**What you are asked to do**: In the entries below, find the line with "theorem loopB_succ (nums" and the line with "rw [K, hre, solution_nil]; simp". Reproduce those two lines and every line between them exactly, and nothing more.
Start of Block
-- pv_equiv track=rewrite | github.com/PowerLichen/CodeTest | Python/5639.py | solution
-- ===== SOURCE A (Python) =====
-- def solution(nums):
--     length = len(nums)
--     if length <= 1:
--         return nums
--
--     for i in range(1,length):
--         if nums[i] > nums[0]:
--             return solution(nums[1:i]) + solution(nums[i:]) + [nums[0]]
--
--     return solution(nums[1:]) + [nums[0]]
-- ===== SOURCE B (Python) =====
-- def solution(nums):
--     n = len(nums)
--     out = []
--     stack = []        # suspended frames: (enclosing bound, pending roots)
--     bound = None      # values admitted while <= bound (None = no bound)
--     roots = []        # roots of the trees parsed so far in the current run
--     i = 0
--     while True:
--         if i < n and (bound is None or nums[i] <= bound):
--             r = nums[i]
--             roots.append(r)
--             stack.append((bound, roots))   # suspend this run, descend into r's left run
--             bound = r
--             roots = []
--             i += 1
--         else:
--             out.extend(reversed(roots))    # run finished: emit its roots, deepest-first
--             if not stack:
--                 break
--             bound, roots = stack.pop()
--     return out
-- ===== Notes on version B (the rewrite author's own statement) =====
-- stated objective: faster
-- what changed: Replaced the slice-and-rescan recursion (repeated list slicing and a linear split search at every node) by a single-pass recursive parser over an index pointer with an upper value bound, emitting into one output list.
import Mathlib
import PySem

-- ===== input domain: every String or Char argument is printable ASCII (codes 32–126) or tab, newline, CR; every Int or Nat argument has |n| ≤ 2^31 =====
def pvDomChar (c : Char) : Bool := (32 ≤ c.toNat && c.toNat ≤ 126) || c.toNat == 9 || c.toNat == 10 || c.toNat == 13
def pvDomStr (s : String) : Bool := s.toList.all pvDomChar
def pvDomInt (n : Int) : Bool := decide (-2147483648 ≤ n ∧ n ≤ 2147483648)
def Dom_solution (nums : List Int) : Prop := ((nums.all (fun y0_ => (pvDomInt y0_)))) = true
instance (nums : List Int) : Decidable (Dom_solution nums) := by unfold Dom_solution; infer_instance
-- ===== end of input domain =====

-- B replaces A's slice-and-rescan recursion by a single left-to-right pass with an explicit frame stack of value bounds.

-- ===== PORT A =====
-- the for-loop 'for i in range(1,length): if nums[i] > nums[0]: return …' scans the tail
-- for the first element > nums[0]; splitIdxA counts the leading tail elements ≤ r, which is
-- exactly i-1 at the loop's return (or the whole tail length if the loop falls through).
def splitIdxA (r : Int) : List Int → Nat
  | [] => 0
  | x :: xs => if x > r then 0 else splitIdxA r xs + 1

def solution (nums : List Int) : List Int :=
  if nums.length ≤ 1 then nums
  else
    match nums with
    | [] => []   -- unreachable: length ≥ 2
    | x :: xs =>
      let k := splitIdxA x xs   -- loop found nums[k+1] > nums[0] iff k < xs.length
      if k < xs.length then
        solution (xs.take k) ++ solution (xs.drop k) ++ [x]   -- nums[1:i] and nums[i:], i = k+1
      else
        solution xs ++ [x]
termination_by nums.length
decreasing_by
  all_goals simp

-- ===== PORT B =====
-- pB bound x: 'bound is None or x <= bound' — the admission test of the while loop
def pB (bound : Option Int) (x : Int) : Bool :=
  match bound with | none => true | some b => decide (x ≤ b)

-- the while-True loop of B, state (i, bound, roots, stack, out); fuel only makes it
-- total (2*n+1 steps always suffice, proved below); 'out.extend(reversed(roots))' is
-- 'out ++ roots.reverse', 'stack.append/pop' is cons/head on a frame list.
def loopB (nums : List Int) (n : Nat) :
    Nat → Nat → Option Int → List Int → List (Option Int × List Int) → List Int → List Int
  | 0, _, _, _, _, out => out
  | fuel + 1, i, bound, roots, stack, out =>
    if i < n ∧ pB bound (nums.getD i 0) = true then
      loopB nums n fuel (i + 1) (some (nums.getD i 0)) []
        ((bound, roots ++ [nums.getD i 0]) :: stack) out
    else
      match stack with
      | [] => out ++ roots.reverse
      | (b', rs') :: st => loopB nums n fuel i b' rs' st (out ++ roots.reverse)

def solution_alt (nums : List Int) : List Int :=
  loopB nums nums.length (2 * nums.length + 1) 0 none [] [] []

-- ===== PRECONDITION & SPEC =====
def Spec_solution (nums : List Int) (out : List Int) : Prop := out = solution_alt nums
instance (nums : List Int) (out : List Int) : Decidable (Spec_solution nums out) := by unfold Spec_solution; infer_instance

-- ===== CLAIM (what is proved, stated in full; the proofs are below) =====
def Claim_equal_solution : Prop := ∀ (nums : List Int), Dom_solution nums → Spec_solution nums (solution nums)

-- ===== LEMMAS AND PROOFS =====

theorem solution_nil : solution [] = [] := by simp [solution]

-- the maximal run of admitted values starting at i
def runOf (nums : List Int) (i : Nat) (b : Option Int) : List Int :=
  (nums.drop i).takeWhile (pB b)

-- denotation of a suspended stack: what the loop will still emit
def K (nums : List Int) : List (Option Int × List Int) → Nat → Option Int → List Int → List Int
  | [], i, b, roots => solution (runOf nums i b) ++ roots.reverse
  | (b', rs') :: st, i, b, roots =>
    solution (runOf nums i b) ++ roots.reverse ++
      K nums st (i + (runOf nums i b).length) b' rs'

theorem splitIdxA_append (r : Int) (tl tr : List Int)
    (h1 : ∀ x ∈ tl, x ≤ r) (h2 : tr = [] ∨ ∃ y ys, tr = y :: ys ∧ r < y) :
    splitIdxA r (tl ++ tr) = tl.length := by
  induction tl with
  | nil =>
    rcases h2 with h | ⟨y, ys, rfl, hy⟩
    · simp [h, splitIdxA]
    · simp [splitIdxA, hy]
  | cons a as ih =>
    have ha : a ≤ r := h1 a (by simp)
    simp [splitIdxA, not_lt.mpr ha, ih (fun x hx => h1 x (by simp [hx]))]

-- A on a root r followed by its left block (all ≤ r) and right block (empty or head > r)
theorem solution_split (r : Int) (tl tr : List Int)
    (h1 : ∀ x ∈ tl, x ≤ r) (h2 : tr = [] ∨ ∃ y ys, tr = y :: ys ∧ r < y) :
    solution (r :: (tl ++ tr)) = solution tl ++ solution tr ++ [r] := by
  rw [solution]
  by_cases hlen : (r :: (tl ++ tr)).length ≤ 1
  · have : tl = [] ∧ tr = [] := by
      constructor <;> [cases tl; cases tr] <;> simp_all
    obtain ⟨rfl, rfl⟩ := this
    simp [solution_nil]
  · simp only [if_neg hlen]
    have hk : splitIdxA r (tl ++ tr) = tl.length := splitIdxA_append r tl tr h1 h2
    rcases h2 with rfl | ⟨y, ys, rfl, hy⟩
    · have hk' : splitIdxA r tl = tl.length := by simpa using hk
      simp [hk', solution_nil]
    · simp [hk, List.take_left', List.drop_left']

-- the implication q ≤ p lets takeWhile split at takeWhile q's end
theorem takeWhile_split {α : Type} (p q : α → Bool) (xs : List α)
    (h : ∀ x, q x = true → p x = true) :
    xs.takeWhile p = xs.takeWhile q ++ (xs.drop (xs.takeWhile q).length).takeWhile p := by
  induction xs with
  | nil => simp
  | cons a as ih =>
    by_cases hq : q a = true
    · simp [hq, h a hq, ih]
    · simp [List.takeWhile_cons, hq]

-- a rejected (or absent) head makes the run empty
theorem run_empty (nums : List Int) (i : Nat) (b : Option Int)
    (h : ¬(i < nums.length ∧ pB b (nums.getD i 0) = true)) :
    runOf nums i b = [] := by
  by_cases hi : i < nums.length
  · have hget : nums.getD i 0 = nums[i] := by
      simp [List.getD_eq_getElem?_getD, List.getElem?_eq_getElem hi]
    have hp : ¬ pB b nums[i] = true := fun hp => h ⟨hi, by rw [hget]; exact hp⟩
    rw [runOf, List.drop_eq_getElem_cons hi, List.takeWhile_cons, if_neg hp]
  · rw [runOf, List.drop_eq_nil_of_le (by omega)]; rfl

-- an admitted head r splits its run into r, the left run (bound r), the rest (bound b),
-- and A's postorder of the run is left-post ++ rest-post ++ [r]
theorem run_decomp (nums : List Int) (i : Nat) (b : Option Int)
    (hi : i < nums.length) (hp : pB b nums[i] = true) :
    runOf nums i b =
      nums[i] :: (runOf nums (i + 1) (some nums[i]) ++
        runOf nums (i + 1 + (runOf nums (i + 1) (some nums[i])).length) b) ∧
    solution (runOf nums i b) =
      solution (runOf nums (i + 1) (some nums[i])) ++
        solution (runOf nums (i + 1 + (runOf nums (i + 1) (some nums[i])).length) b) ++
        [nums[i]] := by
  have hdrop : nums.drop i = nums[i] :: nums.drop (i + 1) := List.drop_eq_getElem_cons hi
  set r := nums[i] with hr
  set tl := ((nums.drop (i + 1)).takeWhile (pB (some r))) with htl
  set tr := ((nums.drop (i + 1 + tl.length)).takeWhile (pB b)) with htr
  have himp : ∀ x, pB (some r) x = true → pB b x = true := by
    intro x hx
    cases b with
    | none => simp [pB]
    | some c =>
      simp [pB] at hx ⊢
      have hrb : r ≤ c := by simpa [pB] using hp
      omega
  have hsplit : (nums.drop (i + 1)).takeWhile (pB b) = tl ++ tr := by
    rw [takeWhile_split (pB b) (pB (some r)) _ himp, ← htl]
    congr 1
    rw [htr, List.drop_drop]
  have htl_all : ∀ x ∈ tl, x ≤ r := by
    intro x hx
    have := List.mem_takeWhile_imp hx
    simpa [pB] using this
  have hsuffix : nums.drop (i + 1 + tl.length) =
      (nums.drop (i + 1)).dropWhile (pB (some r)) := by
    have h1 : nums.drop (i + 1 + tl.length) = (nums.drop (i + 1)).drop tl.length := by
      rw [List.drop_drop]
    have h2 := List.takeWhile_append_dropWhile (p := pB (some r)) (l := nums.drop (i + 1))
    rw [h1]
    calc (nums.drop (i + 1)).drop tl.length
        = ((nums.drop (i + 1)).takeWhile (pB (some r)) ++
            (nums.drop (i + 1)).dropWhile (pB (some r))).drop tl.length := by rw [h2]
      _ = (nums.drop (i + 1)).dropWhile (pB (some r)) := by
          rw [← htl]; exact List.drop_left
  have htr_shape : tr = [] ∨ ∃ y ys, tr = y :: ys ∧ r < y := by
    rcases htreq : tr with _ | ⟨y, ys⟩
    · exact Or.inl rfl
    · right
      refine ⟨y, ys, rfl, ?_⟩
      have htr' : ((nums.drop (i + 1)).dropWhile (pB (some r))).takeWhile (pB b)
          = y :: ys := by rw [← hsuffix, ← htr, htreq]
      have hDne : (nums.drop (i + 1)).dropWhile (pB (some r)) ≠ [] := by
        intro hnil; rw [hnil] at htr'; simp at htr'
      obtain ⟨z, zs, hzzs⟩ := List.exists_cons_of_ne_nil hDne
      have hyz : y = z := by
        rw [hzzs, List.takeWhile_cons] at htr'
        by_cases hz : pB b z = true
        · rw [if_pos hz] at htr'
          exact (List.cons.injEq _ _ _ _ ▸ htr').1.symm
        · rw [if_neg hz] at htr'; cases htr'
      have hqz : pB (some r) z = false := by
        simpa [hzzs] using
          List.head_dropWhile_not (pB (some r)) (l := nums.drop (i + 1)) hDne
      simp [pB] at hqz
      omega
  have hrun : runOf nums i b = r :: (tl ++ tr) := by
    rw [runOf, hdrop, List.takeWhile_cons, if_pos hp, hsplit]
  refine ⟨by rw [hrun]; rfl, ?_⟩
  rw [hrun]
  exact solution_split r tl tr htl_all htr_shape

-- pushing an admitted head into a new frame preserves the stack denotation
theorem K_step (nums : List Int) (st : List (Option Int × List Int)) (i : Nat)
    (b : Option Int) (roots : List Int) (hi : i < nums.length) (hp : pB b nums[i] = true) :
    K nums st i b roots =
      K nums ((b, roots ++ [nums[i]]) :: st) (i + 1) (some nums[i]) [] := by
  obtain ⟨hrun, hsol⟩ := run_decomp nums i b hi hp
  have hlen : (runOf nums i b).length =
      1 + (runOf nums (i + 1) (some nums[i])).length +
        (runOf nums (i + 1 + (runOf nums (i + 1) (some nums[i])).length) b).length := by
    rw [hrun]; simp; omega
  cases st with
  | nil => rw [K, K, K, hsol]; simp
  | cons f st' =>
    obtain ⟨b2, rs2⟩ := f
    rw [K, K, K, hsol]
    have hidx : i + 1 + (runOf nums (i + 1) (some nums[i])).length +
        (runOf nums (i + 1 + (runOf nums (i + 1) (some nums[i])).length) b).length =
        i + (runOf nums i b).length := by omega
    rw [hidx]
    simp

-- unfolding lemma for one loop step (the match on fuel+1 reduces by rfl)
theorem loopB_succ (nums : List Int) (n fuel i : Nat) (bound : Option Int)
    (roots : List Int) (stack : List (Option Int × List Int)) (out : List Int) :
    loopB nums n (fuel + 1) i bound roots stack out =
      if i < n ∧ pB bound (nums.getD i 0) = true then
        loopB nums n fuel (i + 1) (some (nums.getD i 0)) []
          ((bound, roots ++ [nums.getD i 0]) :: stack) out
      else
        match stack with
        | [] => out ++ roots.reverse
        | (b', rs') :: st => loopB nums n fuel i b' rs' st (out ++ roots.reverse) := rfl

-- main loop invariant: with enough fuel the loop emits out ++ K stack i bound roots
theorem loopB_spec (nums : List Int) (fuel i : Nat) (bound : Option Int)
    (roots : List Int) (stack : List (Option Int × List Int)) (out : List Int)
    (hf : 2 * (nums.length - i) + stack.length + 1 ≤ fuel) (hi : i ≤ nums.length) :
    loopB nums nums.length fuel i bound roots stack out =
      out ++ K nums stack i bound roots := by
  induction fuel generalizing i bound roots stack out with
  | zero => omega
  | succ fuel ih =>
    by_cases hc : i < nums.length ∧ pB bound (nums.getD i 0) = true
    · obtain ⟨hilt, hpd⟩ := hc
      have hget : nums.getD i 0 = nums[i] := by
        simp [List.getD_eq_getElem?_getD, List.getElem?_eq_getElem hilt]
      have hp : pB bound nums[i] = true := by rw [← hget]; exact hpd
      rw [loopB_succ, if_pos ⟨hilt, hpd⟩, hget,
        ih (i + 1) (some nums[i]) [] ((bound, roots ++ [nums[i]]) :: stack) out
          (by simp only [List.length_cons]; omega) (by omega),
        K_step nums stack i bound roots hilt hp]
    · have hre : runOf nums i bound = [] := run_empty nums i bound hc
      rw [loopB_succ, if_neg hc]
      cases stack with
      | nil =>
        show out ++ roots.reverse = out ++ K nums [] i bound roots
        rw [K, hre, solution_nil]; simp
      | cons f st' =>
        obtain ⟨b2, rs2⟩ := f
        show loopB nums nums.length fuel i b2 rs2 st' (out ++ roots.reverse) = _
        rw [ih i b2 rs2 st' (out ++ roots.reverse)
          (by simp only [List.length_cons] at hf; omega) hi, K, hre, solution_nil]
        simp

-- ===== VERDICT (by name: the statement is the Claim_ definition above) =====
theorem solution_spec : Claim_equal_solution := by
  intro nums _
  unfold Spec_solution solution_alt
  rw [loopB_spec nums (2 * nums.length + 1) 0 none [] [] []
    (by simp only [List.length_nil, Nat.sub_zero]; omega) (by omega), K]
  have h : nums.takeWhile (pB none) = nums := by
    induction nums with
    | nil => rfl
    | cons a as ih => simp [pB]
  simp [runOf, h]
End of Block
**Problem solution**:
theorem loopB_succ (nums : List Int) (n fuel i : Nat) (bound : Option Int)
    (roots : List Int) (stack : List (Option Int × List Int)) (out : List Int) :
    loopB nums n (fuel + 1) i bound roots stack out =
      if i < n ∧ pB bound (nums.getD i 0) = true then
        loopB nums n fuel (i + 1) (some (nums.getD i 0)) []
          ((bound, roots ++ [nums.getD i 0]) :: stack) out
      else
        match stack with
        | [] => out ++ roots.reverse
        | (b', rs') :: st => loopB nums n fuel i b' rs' st (out ++ roots.reverse) := rfl

-- main loop invariant: with enough fuel the loop emits out ++ K stack i bound roots
theorem loopB_spec (nums : List Int) (fuel i : Nat) (bound : Option Int)
    (roots : List Int) (stack : List (Option Int × List Int)) (out : List Int)
    (hf : 2 * (nums.length - i) + stack.length + 1 ≤ fuel) (hi : i ≤ nums.length) :
    loopB nums nums.length fuel i bound roots stack out =
      out ++ K nums stack i bound roots := by
  induction fuel generalizing i bound roots stack out with
  | zero => omega
  | succ fuel ih =>
    by_cases hc : i < nums.length ∧ pB bound (nums.getD i 0) = true
    · obtain ⟨hilt, hpd⟩ := hc
      have hget : nums.getD i 0 = nums[i] := by
        simp [List.getD_eq_getElem?_getD, List.getElem?_eq_getElem hilt]
      have hp : pB bound nums[i] = true := by rw [← hget]; exact hpd
      rw [loopB_succ, if_pos ⟨hilt, hpd⟩, hget,
        ih (i + 1) (some nums[i]) [] ((bound, roots ++ [nums[i]]) :: stack) out
          (by simp only [List.length_cons]; omega) (by omega),
        K_step nums stack i bound roots hilt hp]
    · have hre : runOf nums i bound = [] := run_empty nums i bound hc
      rw [loopB_succ, if_neg hc]
      cases stack with
      | nil =>
        show out ++ roots.reverse = out ++ K nums [] i bound roots
        rw [K, hre, solution_nil]; simp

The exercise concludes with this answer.